Mais uma vez, o entendimento vem da leitura. Ao ler o texto Sobre rocas e fusos, qualquer pessoa habituada à leitura sentirá vontade de conhecer a história original. Minimamente para ver como ela foi construída, como os fatos se desenrolaram, quais os verdadeiros motivos das personagens.
Lendo a história, o leitor irá se deparar com as questões originalmente propostas e poderá, conseqüentemente, identificar o que foi mudado e, em alguns casos, até os porquês da mudança.
Nesse exercício, que ficou conhecido como argumento dialético[10], ainda será possível elaborar uma conclusão totalmente diferente das que foram aparentemente propostas, sugerindo novas leituras, novas abordagens e novas questões.
Lendo as cotas com outros olhos, podemos nos deparar com uma situação curiosíssima. Estão à frente de instituições de ensino algumas das figuras mais influentes da República – do ex-Ministro Mares Guia ao Senador Salgado (aquele cabeludo sem votos que defendia o Senador Renan Calheiros). Sem falar de outros sobrenomes polpudos à frente de instituições como UNIP, Positivo e Cesgranrio.
Depois de ter experimentado um crescimento exponencial nas últimas décadas, à custa do sonho de mobilidade social, como essas instituições – algumas com faculdades em diversas regiões do país, com centenas de milhares de matriculados – vão continuar expandindo o negócio do ensino superior e dos banalizados emibiêis que saturaram o Brasil?
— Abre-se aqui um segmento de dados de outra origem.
-- pv_equiv track=rewrite | github.com/Barbod1380/KedroPipeline-Jules | src/data_pipeline/pipelines/utils/detect_region_by_words_gilan.py | predict_by_rule
-- ===== SOURCE A (Python) =====
-- from typing import List, Tuple
--
-- def predict_by_rule(input_string: str, rules=List[Tuple]) -> int:
--     matched_outputs = set()
--     for conditions, number in rules:
--         match = True
--         for operator, phrase in conditions:
--             if operator == " + ":
--                 if phrase not in input_string:
--                     match = False
--                     break
--             elif operator == " - ":
--                 if phrase in input_string:
--                     match = False
--                     break
--         if match:
--             matched_outputs.add(number)
--             # Early exit if we already have multiple distinct outputs
--             if len(matched_outputs) >= 2:
--                 return -1
--
--     return matched_outputs.pop() if len(matched_outputs) == 1 else -1
-- ===== SOURCE B (Python) =====
-- from typing import List, Tuple
--
-- def predict_by_rule(input_string: str, rules=List[Tuple]) -> int:
--     # One pass over the input per distinct phrase length: put every window
--     # (substring) of those lengths into a set, then evaluate each rule purely
--     # by set membership -- no per-(rule,phrase) substring scan of the input.
--     lengths = {len(phrase) for conditions, _ in rules for _, phrase in conditions}
--     windows = {input_string[i:i + L]
--                for L in lengths
--                for i in range(len(input_string) - L + 1)}
--     matched = {number for conditions, number in rules
--                if all((phrase in windows) if op == " + "
--                       else (phrase not in windows) if op == " - "
--                       else True
--                       for op, phrase in conditions)}
--     return matched.pop() if len(matched) == 1 else -1
-- ===== Notes on version B (the rewrite author's own statement) =====
-- stated objective: alternative
-- what changed: B never scans the input per (rule,phrase): it collects the set of distinct phrase lengths, builds one set of ALL windows (substrings) of the input of those lengths, and then evaluates every rule by pure set-membership of its phrases in that window set, collecting matched numbers with a set comprehension instead of A's nested loops with break and early exit.
import Mathlib
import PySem

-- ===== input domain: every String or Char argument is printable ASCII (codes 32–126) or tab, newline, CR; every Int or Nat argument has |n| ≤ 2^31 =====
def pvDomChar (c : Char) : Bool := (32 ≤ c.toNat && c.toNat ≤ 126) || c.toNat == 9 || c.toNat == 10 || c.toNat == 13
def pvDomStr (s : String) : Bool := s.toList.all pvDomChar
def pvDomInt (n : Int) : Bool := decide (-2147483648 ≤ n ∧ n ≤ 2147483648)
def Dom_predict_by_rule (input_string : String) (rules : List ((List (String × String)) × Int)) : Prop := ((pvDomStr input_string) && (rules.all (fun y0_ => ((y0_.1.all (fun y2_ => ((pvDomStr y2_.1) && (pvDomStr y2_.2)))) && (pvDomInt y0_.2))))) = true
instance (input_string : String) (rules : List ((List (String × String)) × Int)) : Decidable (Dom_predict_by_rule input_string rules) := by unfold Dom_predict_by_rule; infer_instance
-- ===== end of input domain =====

-- B replaces A's per-(rule,phrase) substring scans by one set of all input windows of the
-- occurring phrase lengths, evaluated by set membership; objective: alternative.

-- ===== PORT A =====
-- A's inner 'for operator, phrase in conditions' with break: returns the final value of `match`.
def pyMatchA (input_string : String) : List (String × String) → Bool
  | [] => true
  | (op, phrase) :: rest =>
    if op == " + " then
      if PySem.Str.isIn phrase input_string = false then false
      else pyMatchA input_string rest
    else if op == " - " then
      if PySem.Str.isIn phrase input_string = true then false
      else pyMatchA input_string rest
    else pyMatchA input_string rest

-- A's outer loop over rules, with the early `return -1` and the final pop/-1.
def pyLoopA (input_string : String) : List ((List (String × String)) × Int) → PySem.Set Int → Int
  | [], acc => if PySem.Set.len acc = 1 then acc.headD 0 else -1
  | (conds, n) :: rest, acc =>
    if pyMatchA input_string conds then
      let acc' := PySem.Set.add acc n
      if 2 ≤ PySem.Set.len acc' then -1 else pyLoopA input_string rest acc'
    else pyLoopA input_string rest acc

def predict_by_rule (input_string : String) (rules : List ((List (String × String)) × Int)) : Int :=
  pyLoopA input_string rules PySem.Set.empty

-- ===== PORT B =====
-- lengths = {len(phrase) for conditions, _ in rules for _, phrase in conditions}
def pvLengths (rules : List ((List (String × String)) × Int)) : PySem.Set Int :=
  PySem.Set.ofList (rules.flatMap (fun r => r.1.map (fun c => PySem.Str.len c.2)))

-- windows = {input_string[i:i+L] for L in lengths for i in range(len(input_string) - L + 1)}
-- (a set built by iterating a set: membership-only use, order-independent)
def pvWindows (s : String) (lengths : PySem.Set Int) : PySem.Set String :=
  PySem.Set.ofList (lengths.flatMap (fun L =>
    (PySem.List.pyRange 0 (PySem.Str.len s - L + 1)).map
      (fun i => PySem.Str.slice s (some i) (some (i + L)))))

-- one conjunct of B's all(...): (phrase in windows) if op==" + " else (phrase not in windows) if op==" - " else True
def pvCondB (windows : PySem.Set String) (c : String × String) : Bool :=
  if c.1 == " + " then PySem.Set.contains windows c.2
  else if c.1 == " - " then !(PySem.Set.contains windows c.2)
  else true

def predict_by_rule_alt (input_string : String) (rules : List ((List (String × String)) × Int)) : Int :=
  let windows := pvWindows input_string (pvLengths rules)
  let matched : PySem.Set Int :=
    PySem.Set.ofList ((rules.filter (fun r => r.1.all (pvCondB windows))).map (·.2))
  if PySem.Set.len matched = 1 then matched.headD 0 else -1

-- ===== PRECONDITION & SPEC =====
def Spec_predict_by_rule (input_string : String) (rules : List ((List (String × String)) × Int)) (out : Int) : Prop := out = predict_by_rule_alt input_string rules
instance (input_string : String) (rules : List ((List (String × String)) × Int)) (out : Int) : Decidable (Spec_predict_by_rule input_string rules out) := by unfold Spec_predict_by_rule; infer_instance

-- ===== CLAIM (what is proved, stated in full; the proofs are below) =====
def Claim_equal_predict_by_rule : Prop := ∀ (input_string : String) (rules : List ((List (String × String)) × Int)), Dom_predict_by_rule input_string rules → Spec_predict_by_rule input_string rules (predict_by_rule input_string rules)

-- ===== LEMMAS AND PROOFS =====

-- every slice of a string is a substring of it
theorem pvSlice_isIn (s : String) (a b : Int) :
    PySem.Str.isIn (PySem.Str.slice s (some a) (some b)) s = true := by
  rw [PySem.Str.isIn_iff_infix, PySem.Str.toList_slice]
  simp only [PySem.Chars.slice_eq_listSlice, PySem.List.slice]
  exact ((List.take_prefix _ _).isInfix).trans ((List.drop_suffix _ _).isInfix)

-- the window set answers exactly substring containment, for every phrase whose length it covers
theorem pvWindows_contains (s ph : String) (lengths : PySem.Set Int)
    (hL : PySem.Str.len ph ∈ lengths) :
    PySem.Set.contains (pvWindows s lengths) ph = PySem.Str.isIn ph s := by
  by_cases hin : PySem.Str.isIn ph s = true
  · rw [hin]
    rw [PySem.Set.contains_iff]
    unfold pvWindows
    rw [PySem.Set.mem_ofList, List.mem_flatMap]
    refine ⟨PySem.Str.len ph, hL, ?_⟩
    rw [List.mem_map]
    -- extract a starting index from containment
    rw [PySem.Str.isIn_eq] at hin
    rcases (PySem.Chars.exists_prefix_drop_iff_isIn ph.toList s.toList).mpr hin with ⟨j, hpre⟩
    by_cases hnil : ph.toList = []
    · -- empty phrase: window at i = 0 with L = 0
      refine ⟨0, ?_, ?_⟩
      · rw [PySem.List.mem_pyRange_one]
        have : PySem.Str.len ph = 0 := by
          rw [PySem.Str.len_eq, hnil]; rfl
        have h0 : (0:Int) ≤ PySem.Str.len s := by
          rw [PySem.Str.len_eq]; exact_mod_cast Nat.zero_le _
        constructor <;> omega
      · have hlen0 : PySem.Str.len ph = 0 := by rw [PySem.Str.len_eq, hnil]; rfl
        have hph : ph = "" := String.toList_inj.mp (by rw [hnil]; rfl)
        rw [hlen0, hph]
        apply String.toList_inj.mp
        rw [PySem.Str.toList_slice]
        simp [PySem.Chars.slice_eq_listSlice, PySem.List.slice, PySem.List.clampIdx]
    · -- nonempty phrase: the prefix-of-drop index j is a valid window start
      have hlen : j + ph.toList.length ≤ s.toList.length := by
        have hle : ph.toList.length ≤ (s.toList.drop j).length := hpre.length_le
        rw [List.length_drop] at hle
        have hpos : 0 < ph.toList.length := List.length_pos_iff.mpr hnil
        omega
      refine ⟨(j : Int), ?_, ?_⟩
      · rw [PySem.List.mem_pyRange_one]
        rw [PySem.Str.len_eq, PySem.Str.len_eq]
        constructor
        · exact_mod_cast Nat.zero_le _
        · omega
      · apply String.toList_inj.mp
        rw [PySem.Str.toList_slice]
        simp only [PySem.Chars.slice_eq_listSlice]
        rw [PySem.Str.len_eq]
        have : ((j : Int) + (ph.toList.length : Int)) = ((j : Nat) : Int) + ((ph.toList.length : Nat) : Int) := by ring
        rw [this, PySem.List.slice_natCast_add]
        exact (List.prefix_iff_eq_take.mp hpre).symm
  · -- ph is not a substring: no window can equal ph
    simp only [Bool.not_eq_true] at hin
    rw [hin, Bool.eq_false_iff]
    intro hcon
    rw [PySem.Set.contains_iff] at hcon
    unfold pvWindows at hcon
    rw [PySem.Set.mem_ofList, List.mem_flatMap] at hcon
    rcases hcon with ⟨L, _, hmem⟩
    rw [List.mem_map] at hmem
    rcases hmem with ⟨i, _, hslice⟩
    rw [← hslice, pvSlice_isIn] at hin
    exact absurd hin (by decide)

-- every phrase length occurring in the rules is collected by pvLengths
theorem pvLengths_mem (rules : List ((List (String × String)) × Int))
    (r : (List (String × String)) × Int) (hr : r ∈ rules) (c : String × String) (hc : c ∈ r.1) :
    PySem.Str.len c.2 ∈ pvLengths rules := by
  unfold pvLengths
  rw [PySem.Set.mem_ofList, List.mem_flatMap]
  exact ⟨r, hr, List.mem_map_of_mem hc⟩

-- A's inner loop agrees with B's all() once the window set answers containment for the rule's phrases
theorem pyMatchA_eq_all (inp : String) (windows : PySem.Set String)
    (conds : List (String × String))
    (h : ∀ c ∈ conds, PySem.Set.contains windows c.2 = PySem.Str.isIn c.2 inp) :
    pyMatchA inp conds = conds.all (pvCondB windows) := by
  induction conds with
  | nil => rfl
  | cons c rest ih =>
    have hc := h c (List.mem_cons_self)
    have hrest := ih (fun x hx => h x (List.mem_cons_of_mem _ hx))
    obtain ⟨op, ph⟩ := c
    simp only at hc
    have hdec : decide (ph ∈ windows) = PySem.Str.isIn ph inp := by
      rw [← hc]; by_cases hm : ph ∈ windows <;> simp [hm]
    by_cases h1 : (op == " + ") = true
    · cases hIn : PySem.Str.isIn ph inp <;>
        simp [pyMatchA, pvCondB, h1, hdec, hrest, List.all_cons]
    · by_cases h2 : (op == " - ") = true
      · cases hIn : PySem.Str.isIn ph inp <;>
          simp [pyMatchA, pvCondB, h1, h2, hdec, hrest, List.all_cons]
      · simp [pyMatchA, pvCondB, h1, h2, hrest, List.all_cons]

-- adding elements never shrinks a set
theorem pvLen_le_add (s : PySem.Set Int) (n : Int) : PySem.Set.len s ≤ PySem.Set.len (PySem.Set.add s n) := by
  simp only [PySem.Set.add, PySem.Set.len]
  split
  · exact le_refl _
  · simp

theorem pvLen_le_update (s : PySem.Set Int) (xs : List Int) :
    PySem.Set.len s ≤ PySem.Set.len (PySem.Set.update s xs) := by
  induction xs generalizing s with
  | nil => exact le_refl _
  | cons x rest ih =>
    exact le_trans (pvLen_le_add s x) (ih (PySem.Set.add s x))

-- A's outer loop computes the unique-or--1 of acc extended by all matched numbers
theorem pyLoopA_eq (inp : String) (rules : List ((List (String × String)) × Int)) :
    ∀ acc : PySem.Set Int,
      pyLoopA inp rules acc =
        (let S := PySem.Set.update acc ((rules.filter (fun r => pyMatchA inp r.1)).map (·.2));
         if PySem.Set.len S = 1 then S.headD 0 else -1) := by
  induction rules with
  | nil => intro acc; rfl
  | cons r rest ih =>
    intro acc
    obtain ⟨conds, n⟩ := r
    by_cases hm : pyMatchA inp conds = true
    · simp only [pyLoopA, List.filter_cons, hm]
      by_cases hlen : 2 ≤ PySem.Set.len (PySem.Set.add acc n)
      · rw [if_pos hlen]
        have hupd : PySem.Set.update acc (n :: (rest.filter (fun r => pyMatchA inp r.1)).map (·.2)) =
            PySem.Set.update (PySem.Set.add acc n) ((rest.filter (fun r => pyMatchA inp r.1)).map (·.2)) := rfl
        have h2 : 2 ≤ PySem.Set.len (PySem.Set.update acc (n :: (rest.filter (fun r => pyMatchA inp r.1)).map (·.2))) := by
          rw [hupd]; exact le_trans hlen (pvLen_le_update _ _)
        show (-1 : Int) = if PySem.Set.len (PySem.Set.update acc (n :: (rest.filter (fun r => pyMatchA inp r.1)).map (·.2))) = 1
          then (PySem.Set.update acc (n :: (rest.filter (fun r => pyMatchA inp r.1)).map (·.2))).headD 0 else -1
        rw [if_neg (by omega)]
      · rw [if_neg hlen]
        exact ih (PySem.Set.add acc n)
    · simp only [pyLoopA]
      rw [if_neg hm]
      simp only [List.filter_cons, hm]
      exact ih acc

-- ===== VERDICT (by name: the statement is the Claim_ definition above) =====
theorem predict_by_rule_spec : Claim_equal_predict_by_rule := by
  intro inp rules _
  unfold Spec_predict_by_rule predict_by_rule predict_by_rule_alt
  rw [pyLoopA_eq]
  have hfilter : rules.filter (fun r => pyMatchA inp r.1) =
      rules.filter (fun r => r.1.all (pvCondB (pvWindows inp (pvLengths rules)))) := by
    apply List.filter_congr
    intro r hr
    rw [pyMatchA_eq_all inp (pvWindows inp (pvLengths rules)) r.1
      (fun c hc => pvWindows_contains inp c.2 (pvLengths rules) (pvLengths_mem rules r hr c hc))]
  simp only [hfilter]
  rfl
Positivamente com uma saída de gênio: acabando com a concorrência desleal das universidades públicas, a qual inflaciona os salários dos docentes e ofusca a clientela com comparações injustas!
Novamente, como na história da Bela Adormecida, depois que relemos os textos podemos até formular perguntas aparentemente melhores e mais espertas.
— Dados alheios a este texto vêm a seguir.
-- pv_equiv track=rewrite | github.com/Zunzelf/pyOCR | segmentation.py | x_proj
-- ===== SOURCE A (Python) =====
-- def x_proj(image):
-- 	res = []
-- 	for i in range(len(image[0])):
-- 		temp = 0
-- 		for j in range(len(image)):
-- 			if image[j][i] == 1 :
-- 				temp += 1
-- 		res.append(temp)
-- 	return res
-- ===== SOURCE B (Python) =====
-- def x_proj(image):
--     res = [0] * len(image[0])
--     for row in image:
--         res = [c + (1 if v == 1 else 0) for c, v in zip(res, row)]
--     return res
-- ===== Notes on version B (the rewrite author's own statement) =====
-- stated objective: alternative
-- what changed: One row-major sweep maintaining a running count vector (zip of counts with each row) instead of column-at-a-time nested scans that append one completed count per column.
import Mathlib
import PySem

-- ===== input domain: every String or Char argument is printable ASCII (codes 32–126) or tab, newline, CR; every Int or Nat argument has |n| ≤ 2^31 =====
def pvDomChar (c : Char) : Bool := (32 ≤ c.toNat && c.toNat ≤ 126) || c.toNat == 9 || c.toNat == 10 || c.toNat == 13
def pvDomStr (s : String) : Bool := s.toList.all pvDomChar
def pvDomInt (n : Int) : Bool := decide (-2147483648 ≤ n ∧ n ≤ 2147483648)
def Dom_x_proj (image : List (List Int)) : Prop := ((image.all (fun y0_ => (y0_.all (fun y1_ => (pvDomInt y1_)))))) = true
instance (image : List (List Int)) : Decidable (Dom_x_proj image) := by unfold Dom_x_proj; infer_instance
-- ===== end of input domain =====

-- B makes one row-major sweep keeping a running count vector (zipped with each row)
-- instead of A's column-at-a-time nested scans; equal cost, different decomposition.

-- ===== PORT A =====
-- A: for i in range(len(image[0])): count over j of image[j][i] == 1; append.
def x_proj (image : List (List Int)) : List Int :=
  (List.range (image.headD []).length).map (fun i =>
    (List.range image.length).foldl (fun temp j =>
      if (image.getD j []).getD i 0 = 1 then temp + 1 else temp) 0)

-- ===== PORT B =====
-- B: res = [0]*len(image[0]); for row: res = [c + (1 if v == 1 else 0) for c,v in zip(res,row)]
def x_proj_alt (image : List (List Int)) : List Int :=
  image.foldl
    (fun res row => List.zipWith (fun c v => c + if v = 1 then 1 else 0) res row)
    (List.replicate (image.headD []).length (0 : Int))

-- ===== PRECONDITION & SPEC =====
-- Pre_ excludes exactly the inputs on which Python A raises IndexError:
-- the empty image (image[0]) and jagged images with a row shorter than the first row.
def Pre_x_proj (image : List (List Int)) : Prop :=
  image ≠ [] ∧ ∀ r ∈ image, (image.headD []).length ≤ r.length
instance (image : List (List Int)) : Decidable (Pre_x_proj image) := by unfold Pre_x_proj; infer_instance

def pvWitness_x_proj : List (List Int) := [[1, 0, 1], [0, 1, 1]]

def Spec_x_proj (image : List (List Int)) (out : List Int) : Prop := out = x_proj_alt image
instance (image : List (List Int)) (out : List Int) : Decidable (Spec_x_proj image out) := by unfold Spec_x_proj; infer_instance

-- ===== CLAIM (what is proved, stated in full; the proofs are below) =====
def Claim_equal_x_proj : Prop := ∀ (image : List (List Int)), Dom_x_proj image → Pre_x_proj image → Spec_x_proj image (x_proj image)

-- ===== LEMMAS AND PROOFS =====

-- counting with a shifted accumulator
theorem foldl_count_shift (rows : List (List Int)) (i : Nat) (n : Int) :
    rows.foldl (fun t r => if r.getD i 0 = 1 then t + 1 else t) n
      = n + rows.foldl (fun t r => if r.getD i 0 = 1 then t + 1 else t) 0 := by
  induction rows generalizing n with
  | nil => simp
  | cons r rs ih =>
    simp only [List.foldl_cons]
    rw [ih, ih (if r.getD i 0 = 1 then 0 + 1 else 0)]
    split_ifs <;> ring

-- A's inner loop over indices equals a fold over the rows themselves
theorem foldl_range_getD (l : List (List Int)) (i : Nat) (n : Int) :
    (List.range l.length).foldl (fun t j => if (l.getD j []).getD i 0 = 1 then t + 1 else t) n
      = l.foldl (fun t r => if r.getD i 0 = 1 then t + 1 else t) n := by
  induction l generalizing n with
  | nil => simp
  | cons r rs ih =>
    simp only [List.length_cons, List.range_succ_eq_map, List.foldl_cons, List.foldl_map,
      List.getD_cons_zero, List.getD_cons_succ]
    exact ih _

-- invariant of B's sweep: element i of the running vector is its start value plus the count so far
theorem alt_fold_eq (rows : List (List Int)) (acc : List Int)
    (h : ∀ r ∈ rows, acc.length ≤ r.length) :
    rows.foldl (fun res row => List.zipWith (fun c v => c + if v = 1 then 1 else 0) res row) acc
      = (List.range acc.length).map (fun i =>
          acc.getD i 0 + rows.foldl (fun t r => if r.getD i 0 = 1 then t + 1 else t) 0) := by
  induction rows generalizing acc with
  | nil =>
    simp only [List.foldl_nil]
    apply List.ext_getElem
    · simp
    · intro i h1 h2
      simp only [List.getElem_map, List.getElem_range]
      rw [List.getD_eq_getElem _ _ (by simpa using h1)]
      simp
  | cons r rs ih =>
    simp only [List.foldl_cons]
    have hr : acc.length ≤ r.length := h r (by simp)
    have hlen : (List.zipWith (fun c v => c + if v = 1 then 1 else 0) acc r).length = acc.length := by
      simp [Nat.min_eq_left hr]
    rw [ih _ (by intro x hx; rw [hlen]; exact h x (by simp [hx]))]
    rw [hlen]
    apply List.map_congr_left
    intro i hi
    simp only [List.mem_range] at hi
    have : (List.zipWith (fun c v => c + if v = 1 then 1 else 0) acc r).getD i 0
        = acc.getD i 0 + if r.getD i 0 = 1 then 1 else 0 := by
      rw [List.getD_eq_getElem _ _ (by omega : i < (List.zipWith _ acc r).length)]
      rw [List.getElem_zipWith]
      rw [List.getD_eq_getElem _ _ hi, List.getD_eq_getElem _ _ (by omega : i < r.length)]
    rw [this]
    rw [foldl_count_shift rs i (if r.getD i 0 = 1 then 0 + 1 else 0)]
    split_ifs <;> ring

-- ===== VERDICT (by name: the statement is the Claim_ definition above) =====
theorem x_proj_spec : Claim_equal_x_proj := by
  intro image _ hpre
  unfold Spec_x_proj x_proj x_proj_alt
  rw [alt_fold_eq _ _ (by simpa using hpre.2)]
  simp only [List.length_replicate]
  apply List.map_congr_left
  intro i _
  rw [foldl_range_getD]
  simp [List.getD, List.getElem?_replicate]
  split_ifs <;> simp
No caso do conto de fadas, uma pergunta que não quis calar foi esta: por que a madrinha boa, que minimizou a praga da fada magoada, fez a princesa dormir cem anos? Isso teria sido uma benesse ou outro castigo?
No caso da Lei que cria reserva de mercado para a ineficiência, a pergunta é parecida: por que teremos que esperar cem anos para entender que a educação precisa ser melhorada na base, com uma grande reforma que a transforme, dotando-a de escolas de excelência para todos os brasileiros?
[1] CRUB – Conselho de Reitores das Universidades Brasileiras
[2] Doces Venenos – conversa e desconversas sobre droags. Lidia Rosemberg Aratangy. Editora Olho D’água, 2006.
[3] São assim chamadas as histórias que estruturam os valores civilizatórios pelo modo com que nos levam a refletir sobre as conseqüências de nossos atos.
[4] Perrault, Charles. França, 1628 – 1703.
[5] Jakob Ludwig Karl (Alemanha, 1785 – 1863), e Wilhelm Karl (Alemanha, 1786 – 1859).
[6] É preciso que se registrem duas coisas: primeiro, o mérito das escolas particulares brasileiras, que enfrentam de forma bastante eficiente os desafios da promoção da leitura; segundo, a ressalva à intencionalidade do autor daquele texto, com o emprego de outro, extraído de A cidade das palavras, de Alberto Manguel (Manguel, Alberto, Companhia das Letras, 2008): “… a identidade em transformação é o tema de nossas melhores histórias, que rememoram a experiência de nosso passado e imaginam uma vida melhor como modelo para o presente; mas essa mesma identidade pode, volta e meia, tentar impor histórias inverídicas a nosso consumo, seja para justificar uma posição de poder, seja para extirpar o poder de nossas leituras.”
[7] A partir de 2001 o SAEB passou apresentar dados relativos à proficiência em Língua Portuguesa, e não mais em Leitura.
[8] Termo típico da sociedade industrial.
[9] Os marxistas creditam essa expansão da oferta a uma bem engendrada política de desvalorização do trabalho, promovida pelo Capital e pelo Estado.
[10] A dialética como arte do diálogo consiste, de forma rudimentar, em tomar-se uma proposição qualquer (um Logo) e opor a este dado uma negação, um Mas não. Dessa oposição deverá surgir uma terceira idéia, ou o Logo, não. Para os marxistas, consiste na técnica de se tomar uma Tese, questioná-la pela formulação de sua negação, ou Antítese, de forma que de ambas se possa extrair o que realmente importa, ou a Síntese.